Last year Paresh Rawal's portrayal of Nathuram Godse in Gandhi/Godse brought him standing ovations in more than 12 cities. In all, there were about 25 performances.
When the play was staged in a few cities without Rawal, it was an instant flop.
"Some people might have gone to see it because of their admiration for Godse, some just out of curiosity," notes Suprotim Bose, short filmmaker. "But most people were spending $ 20 on individual tickets because they wanted to watch live a dynamic actor."
Also last year, Jaya Bachchan also proved to be a big draw in Maa Retire Hoti Hai. Director Ramesh Talwar had told rediff.com last year that he thought it was prudent to open the show in North America than in India.
"NRIs give their hearts to visiting artists," Talwar had said. "They truly appreciate our efforts. They are never over-critical -- and often their constructive criticism helps us to improve a show as we go along."
Talwar will know if the affection and encouragement is still there. He is coming with Jaya Bachchan with a new show, Dr Mamta, that is going to be around for nearly two months and will play in more than a dozen cities.
But the current rage is Khel, which stars Naseeruddin Shah and Paresh Rawal. Heavily advertised in the print and electronic media as a comedy thriller, it has sold out in several cities, and there are persistent demands that more shows be added. In New York, over 1,100 people applauded the show. The organizers estimate over 2000 people could have watched the show on the opening night had the play performed elsewhere. Khel is scheduled to play in 18 cities but if the current response is any indication, it could add on not only cities but also performances.
Khel is based on the hit play of the 1970s, Sleuth, which was made into a hit movie. For the fans of Shah and Rawal, its origin does not matter.

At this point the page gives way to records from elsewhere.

lemma pvSatLoop_char (S : List (Int × Int)) (minx maxx miny maxy : Int)
    (empties : List (Int × Int)) (hemp : ∀ m, m ∈ empties ↔ EmpP S minx maxx miny maxy m) :
    ∀ fuel (ext : Std.HashSet (Int × Int)), (∀ c ∈ ext, c ∈ empties) →
    (∀ c ∈ ext, ReachP S minx maxx miny maxy c) →
    (∀ c, EmpP S minx maxx miny maxy c → BorderP minx maxx miny maxy c → c ∈ ext) →
    empties.length + 1 - ext.size ≤ fuel →
    ∀ m, m ∈ pvSatLoop empties fuel ext ↔ ReachP S minx maxx miny maxy m := by
  intro fuel
  induction fuel with
  | zero =>
    intro ext hsub hR hseed hfl m
    exfalso
    have hle : ext.size ≤ empties.length := hsize_le_of_subset ext empties hsub
    omega
  | succ fuel ih =>
    intro ext hsub hR hseed hfl m
    have hempAll : ∀ x ∈ empties, EmpP S minx maxx miny maxy x := fun x hx => (hemp x).mp hx
    obtain ⟨new, hchg, hmem', hsize', hnewp, hclose⟩ :=
      sat_fold_spec S minx maxx miny maxy empties (ext, false) hempAll hR
    dsimp only at hchg hmem' hsize' hnewp hclose
    have hpass2 : (pvSatPass empties ext).2 = (false || !new.isEmpty) := hchg
    have hpassmem : ∀ x, x ∈ (pvSatPass empties ext).1 ↔ x ∈ ext ∨ x ∈ new := hmem'
    have hpasssize : (pvSatPass empties ext).1.size = ext.size + new.length := hsize'
    simp only [pvSatLoop]
    cases hne : new with
    | nil =>
      subst hne
      rw [hpass2]
      simp only [List.isEmpty_nil, Bool.not_true, Bool.or_false, Bool.false_eq_true, if_false]
      have hexteq : ∀ x, x ∈ (pvSatPass empties ext).1 ↔ x ∈ ext := by
        intro x
        rw [hpassmem x]
        simp
      have hclosed : ∀ c, c ∈ ext → ∀ d, AdjP c d → EmpP S minx maxx miny maxy d → d ∈ ext := by
        intro c hc d hadj hempd
        by_cases hd : d ∈ ext
        · exact hd
        · exfalso
          have hdm : d ∈ empties := (hemp d).mpr hempd
          have hno := hclose rfl d hdm hd
          have hadj' := AdjP_symm c d hadj
          rcases hadj' with h | h | h | h <;> rw [h] at hc <;> tauto
      rw [hexteq m]
      constructor
      · exact hR m
      · exact reach_subset_of_closed S minx maxx miny maxy (· ∈ ext) hseed hclosed m
    | cons n ns =>
      have hne' : new.isEmpty = false := by rw [hne]; rfl
      rw [hpass2]
      simp only [hne', Bool.not_false, Bool.or_true, if_pos]
      apply ih (pvSatPass empties ext).1
      · intro a ha
        rcases (hpassmem a).mp ha with ha' | ha'
        · exact hsub a ha'
        · exact (hnewp a ha').1
      · intro a ha
        rcases (hpassmem a).mp ha with ha' | ha'
        · exact hR a ha'
        · exact (hnewp a ha').2
      · intro a hea hba
        rw [hpassmem a]
        exact Or.inl (hseed a hea hba)
      · have hle : (pvSatPass empties ext).1.size ≤ empties.length := by
          apply hsize_le_of_subset
          intro a ha
          rcases (hpassmem a).mp ha with ha' | ha'
          · exact hsub a ha'
          · exact (hnewp a ha').1
        have hpos : 0 < new.length := by rw [hne]; simp
        rw [hpasssize] at hle
        rw [hpasssize]
        omega

lemma seed_body_eq (S : List (Int × Int)) (st : Std.HashSet (Int × Int) × List (Int × Int))
    (c : Int × Int) :
    (if c ∈ S then st else if c ∈ st.1 then st
     else (st.1.insert c, st.2 ++ [c])) = pvSeedStep S st c := by
  simp only [pvSeedStep]
  split_ifs <;> first | rfl | tauto

lemma foldl_flatMap' {α β γ : Type} (l : List α) (f : α → List β) (g : γ → β → γ) :
    ∀ init, (l.flatMap f).foldl g init = l.foldl (fun st a => (f a).foldl g st) init := by
  induction l with
  | nil => intro init; rfl
  | cons a l ih =>
    intro init
    simp only [List.flatMap_cons, List.foldl_append, List.foldl_cons]
    exact ih _

lemma seedA_char (S : List (Int × Int)) (minx maxx miny maxy : Int)
    (hx : minx ≤ maxx) (hy : miny ≤ maxy) :
    ∃ e : List (Int × Int),
      ((PySem.List.pyRange miny (maxy + 1) 1).foldl (fun st y =>
        [minx, maxx].foldl (fun st x =>
          if (x, y) ∈ S ∨ (x, y) ∈ st.1 then st
          else (st.1.insert (x, y), st.2 ++ [(x, y)])) st)
        ((PySem.List.pyRange minx (maxx + 1) 1).foldl (fun st x =>
          [miny, maxy].foldl (fun st y =>
            if (x, y) ∈ S then st
            else if (x, y) ∈ st.1 then st
            else (st.1.insert (x, y), st.2 ++ [(x, y)])) st)
          ((∅ : Std.HashSet (Int × Int)), ([] : List (Int × Int))))).2 = e ∧
      (∀ x, x ∈ ((PySem.List.pyRange miny (maxy + 1) 1).foldl (fun st y =>
        [minx, maxx].foldl (fun st x =>
          if (x, y) ∈ S ∨ (x, y) ∈ st.1 then st
          else (st.1.insert (x, y), st.2 ++ [(x, y)])) st)
        ((PySem.List.pyRange minx (maxx + 1) 1).foldl (fun st x =>
          [miny, maxy].foldl (fun st y =>
            if (x, y) ∈ S then st
            else if (x, y) ∈ st.1 then st
            else (st.1.insert (x, y), st.2 ++ [(x, y)])) st)
          ((∅ : Std.HashSet (Int × Int)), ([] : List (Int × Int))))).1 ↔ x ∈ e) ∧
      e.Nodup ∧ ∀ m, m ∈ e ↔ (EmpP S minx maxx miny maxy m ∧ BorderP minx maxx miny maxy m) := by
  have hb1 : ((PySem.List.pyRange minx (maxx + 1) 1).foldl (fun st x =>
          [miny, maxy].foldl (fun st y =>
            if (x, y) ∈ S then st
            else if (x, y) ∈ st.1 then st
            else (st.1.insert (x, y), st.2 ++ [(x, y)])) st)
          ((∅ : Std.HashSet (Int × Int)), ([] : List (Int × Int)))) =
      ((PySem.List.pyRange minx (maxx + 1) 1).flatMap (fun x => [(x, miny), (x, maxy)])).foldl
        (pvSeedStep S) ((∅ : Std.HashSet (Int × Int)), ([] : List (Int × Int))) := by
    rw [foldl_flatMap']
    apply List.foldl_ext
    intro st x hxr
    simp only [List.foldl_cons, List.foldl_nil, seed_body_eq]
  have hb2 : ∀ init : Std.HashSet (Int × Int) × List (Int × Int),
      ((PySem.List.pyRange miny (maxy + 1) 1).foldl (fun st y =>
        [minx, maxx].foldl (fun st x =>
          if (x, y) ∈ S ∨ (x, y) ∈ st.1 then st
          else (st.1.insert (x, y), st.2 ++ [(x, y)])) st) init) =
      ((PySem.List.pyRange miny (maxy + 1) 1).flatMap (fun y => [(minx, y), (maxx, y)])).foldl
        (pvSeedStep S) init := by
    intro init
    rw [foldl_flatMap']
    apply List.foldl_ext
    intro st y hyr
    simp only [List.foldl_cons, List.foldl_nil, pvSeedStep]
  rw [hb1, hb2]
  obtain ⟨n1, hq1, hm1, hnd1, hp1, hc1⟩ := seed_fold_spec S
    ((PySem.List.pyRange minx (maxx + 1) 1).flatMap (fun x => [(x, miny), (x, maxy)]))
    ((∅ : Std.HashSet (Int × Int)), ([] : List (Int × Int)))
  dsimp only at hq1 hm1 hp1 hc1
  set st1 := ((PySem.List.pyRange minx (maxx + 1) 1).flatMap
    (fun x => [(x, miny), (x, maxy)])).foldl (pvSeedStep S)
    ((∅ : Std.HashSet (Int × Int)), ([] : List (Int × Int))) with hst1
  obtain ⟨n2, hq2, hm2, hnd2, hp2, hc2⟩ := seed_fold_spec S
    ((PySem.List.pyRange miny (maxy + 1) 1).flatMap (fun y => [(minx, y), (maxx, y)])) st1
  have hm1' : ∀ x, x ∈ st1.1 ↔ x ∈ n1 := by
    intro x
    rw [hm1 x]
    simp
  refine ⟨n1 ++ n2, ?_, ?_, ?_, ?_⟩
  · rw [hq2, hq1]
    simp
  · intro x
    rw [hm2 x, hm1' x]
    simp
  · refine List.nodup_append.mpr ⟨hnd1, hnd2, ?_⟩
    intro a ha b hb heq
    exact (hp2 b hb).1 ((hm1' b).mpr (heq ▸ ha))
  · intro m
    constructor
    · intro hm
      rcases List.mem_append.mp hm with h1 | h2
      · obtain ⟨-, hns, hmc⟩ := hp1 m h1
        simp only [List.mem_flatMap, PySem.List.mem_pyRange_one, List.mem_cons,
          List.not_mem_nil, or_false] at hmc
        obtain ⟨x, ⟨hx1, hx2⟩, hmy⟩ := hmc
        rcases hmy with rfl | rfl
        · exact ⟨⟨⟨by omega, by omega, by omega, by omega⟩, hns⟩,
            Or.inr (Or.inr (Or.inl rfl))⟩
        · exact ⟨⟨⟨by omega, by omega, by omega, by omega⟩, hns⟩,
            Or.inr (Or.inr (Or.inr rfl))⟩
      · obtain ⟨-, hns, hmc⟩ := hp2 m h2
        simp only [List.mem_flatMap, PySem.List.mem_pyRange_one, List.mem_cons,
          List.not_mem_nil, or_false] at hmc
        obtain ⟨y, ⟨hy1, hy2⟩, hmy⟩ := hmc
        rcases hmy with rfl | rfl
        · exact ⟨⟨⟨by omega, by omega, by omega, by omega⟩, hns⟩, Or.inl rfl⟩
        · exact ⟨⟨⟨by omega, by omega, by omega, by omega⟩, hns⟩, Or.inr (Or.inl rfl)⟩
    · rintro ⟨⟨⟨hb1', hb2', hb3', hb4'⟩, hns⟩, hbord⟩
      rcases hbord with h | h | h | h
      · have hmem : m ∈ ((PySem.List.pyRange miny (maxy + 1) 1).flatMap
            (fun y => [(minx, y), (maxx, y)])) := by
          simp only [List.mem_flatMap, PySem.List.mem_pyRange_one, List.mem_cons,
            List.not_mem_nil, or_false]
          exact ⟨m.2, ⟨hb3', by omega⟩, Or.inl (by rw [← h])⟩
        rcases hc2 m hmem hns with hin | hin
        · exact List.mem_append.mpr (Or.inl ((hm1' m).mp hin))
        · exact List.mem_append.mpr (Or.inr hin)
      · have hmem : m ∈ ((PySem.List.pyRange miny (maxy + 1) 1).flatMap
            (fun y => [(minx, y), (maxx, y)])) := by
          simp only [List.mem_flatMap, PySem.List.mem_pyRange_one, List.mem_cons,
            List.not_mem_nil, or_false]
          exact ⟨m.2, ⟨hb3', by omega⟩, Or.inr (by rw [← h])⟩
        rcases hc2 m hmem hns with hin | hin
        · exact List.mem_append.mpr (Or.inl ((hm1' m).mp hin))
        · exact List.mem_append.mpr (Or.inr hin)
      · have hmem : m ∈ ((PySem.List.pyRange minx (maxx + 1) 1).flatMap
            (fun x => [(x, miny), (x, maxy)])) := by
          simp only [List.mem_flatMap, PySem.List.mem_pyRange_one, List.mem_cons,
            List.not_mem_nil, or_false]
          exact ⟨m.1, ⟨hb1', by omega⟩, Or.inl (by rw [← h])⟩
        rcases hc1 m hmem hns with hin | hin
        · simp at hin
        · exact List.mem_append.mpr (Or.inl hin)
      · have hmem : m ∈ ((PySem.List.pyRange minx (maxx + 1) 1).flatMap
            (fun x => [(x, miny), (x, maxy)])) := by
          simp only [List.mem_flatMap, PySem.List.mem_pyRange_one, List.mem_cons,
            List.not_mem_nil, or_false]
          exact ⟨m.1, ⟨hb1', by omega⟩, Or.inr (by rw [← h])⟩
        rcases hc1 m hmem hns with hin | hin
        · simp at hin
        · exact List.mem_append.mpr (Or.inl hin)

lemma pvRunA_iff (S : List (Int × Int)) (minx maxx miny maxy : Int)
    (hx : minx ≤ maxx) (hy : miny ≤ maxy) :
    (pvRunA S minx maxx miny maxy = true) ↔
    (∀ c : Int × Int, minx < c.1 → c.1 < maxx → miny < c.2 → c.2 < maxy → c ∉ S →
      ReachP S minx maxx miny maxy c) := by
  obtain ⟨e, heq, hiff, hnd, hchar⟩ := seedA_char S minx maxx miny maxy hx hy
  have hinv : BfsInv S minx maxx miny maxy
      ((PySem.List.pyRange miny (maxy + 1) 1).foldl (fun st y =>
        [minx, maxx].foldl (fun st x =>
          if (x, y) ∈ S ∨ (x, y) ∈ st.1 then st
          else (st.1.insert (x, y), st.2 ++ [(x, y)])) st)
        ((PySem.List.pyRange minx (maxx + 1) 1).foldl (fun st x =>
          [miny, maxy].foldl (fun st y =>
            if (x, y) ∈ S then st
            else if (x, y) ∈ st.1 then st
            else (st.1.insert (x, y), st.2 ++ [(x, y)])) st)
          ((∅ : Std.HashSet (Int × Int)), ([] : List (Int × Int))))).1 e := by
    refine ⟨hnd, ?_, ?_, ?_, ?_, ?_⟩
    · exact fun c hc => (hiff c).mpr hc
    · exact fun c hc => ((hchar c).mp ((hiff c).mp hc)).1
    · exact fun c hc => ReachP.seed c ((hchar c).mp ((hiff c).mp hc)).1
        ((hchar c).mp ((hiff c).mp hc)).2
    · exact fun c hce hcb => (hiff c).mpr ((hchar c).mpr ⟨hce, hcb⟩)
    · intro c hc hnc
      exact absurd ((hiff c).mp hc) hnc
  have hA := pvBfsLoop_char S minx maxx miny maxy
    (((maxx - minx + 1) * (maxy - miny + 1)).toNat +
      ((PySem.List.pyRange miny (maxy + 1) 1).foldl (fun st y =>
        [minx, maxx].foldl (fun st x =>
          if (x, y) ∈ S ∨ (x, y) ∈ st.1 then st
          else (st.1.insert (x, y), st.2 ++ [(x, y)])) st)
        ((PySem.List.pyRange minx (maxx + 1) 1).foldl (fun st x =>
          [miny, maxy].foldl (fun st y =>
            if (x, y) ∈ S then st
            else if (x, y) ∈ st.1 then st
            else (st.1.insert (x, y), st.2 ++ [(x, y)])) st)
          ((∅ : Std.HashSet (Int × Int)), ([] : List (Int × Int))))).2.length) _ _
    (heq ▸ hinv) (by rw [heq]; omega)
  simp only [pvRunA]
  simp only [List.all_eq_true, Bool.or_eq_true, decide_eq_true_eq,
    PySem.List.mem_pyRange_one, hA]
  constructor
  · intro h c h1 h2 h3 h4 h5
    have hc := h c.1 ⟨by omega, by omega⟩ c.2 ⟨by omega, by omega⟩
    rcases hc with hc | hc
    · exact absurd hc h5
    · exact hc
  · intro h x hx' y hy'
    by_cases hxy : (x, y) ∈ S
    · exact Or.inl hxy
    · exact Or.inr (h (x, y) (by omega) (by omega) (by omega) (by omega) hxy)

"I would rather see a first rate play than see a Shah Rukh show where, for a significant part, junior artists are using the stage time," says Simran Singh, who is going to see Khel for the second time, when it plays in New Jersey. Simran, a New York college student, has nothing against star shows but seeing artists like Shabana Azmi or Jaya Bachchan on the stage means much more to her than watching a Bollywood star show.
H R Shah, one of the organizers of the Talwar shows, believes that the days that only Gujarati comedies did well in America are over. "There is room for all kinds of entertainment," he says, "as long as it is tastefully done and the people's expectations are satisfied."
In a way the trend was started when Shabana Azmi and Farooq Shaikh staged Tumhari Amrita, based on A R Gurney's Love Letters, about six years ago.
Then came Saal Girah, based on Special Occasion and featuring Anupam and Kiron Kher.
Many of the plays are staged in some of the best auditoriums.
"You then get the satisfaction of not only seeing Jaya Bachchan or Paresh Rawal in a super play but you also feel fully satisfied because of the acoustics and stage arrangement," he says.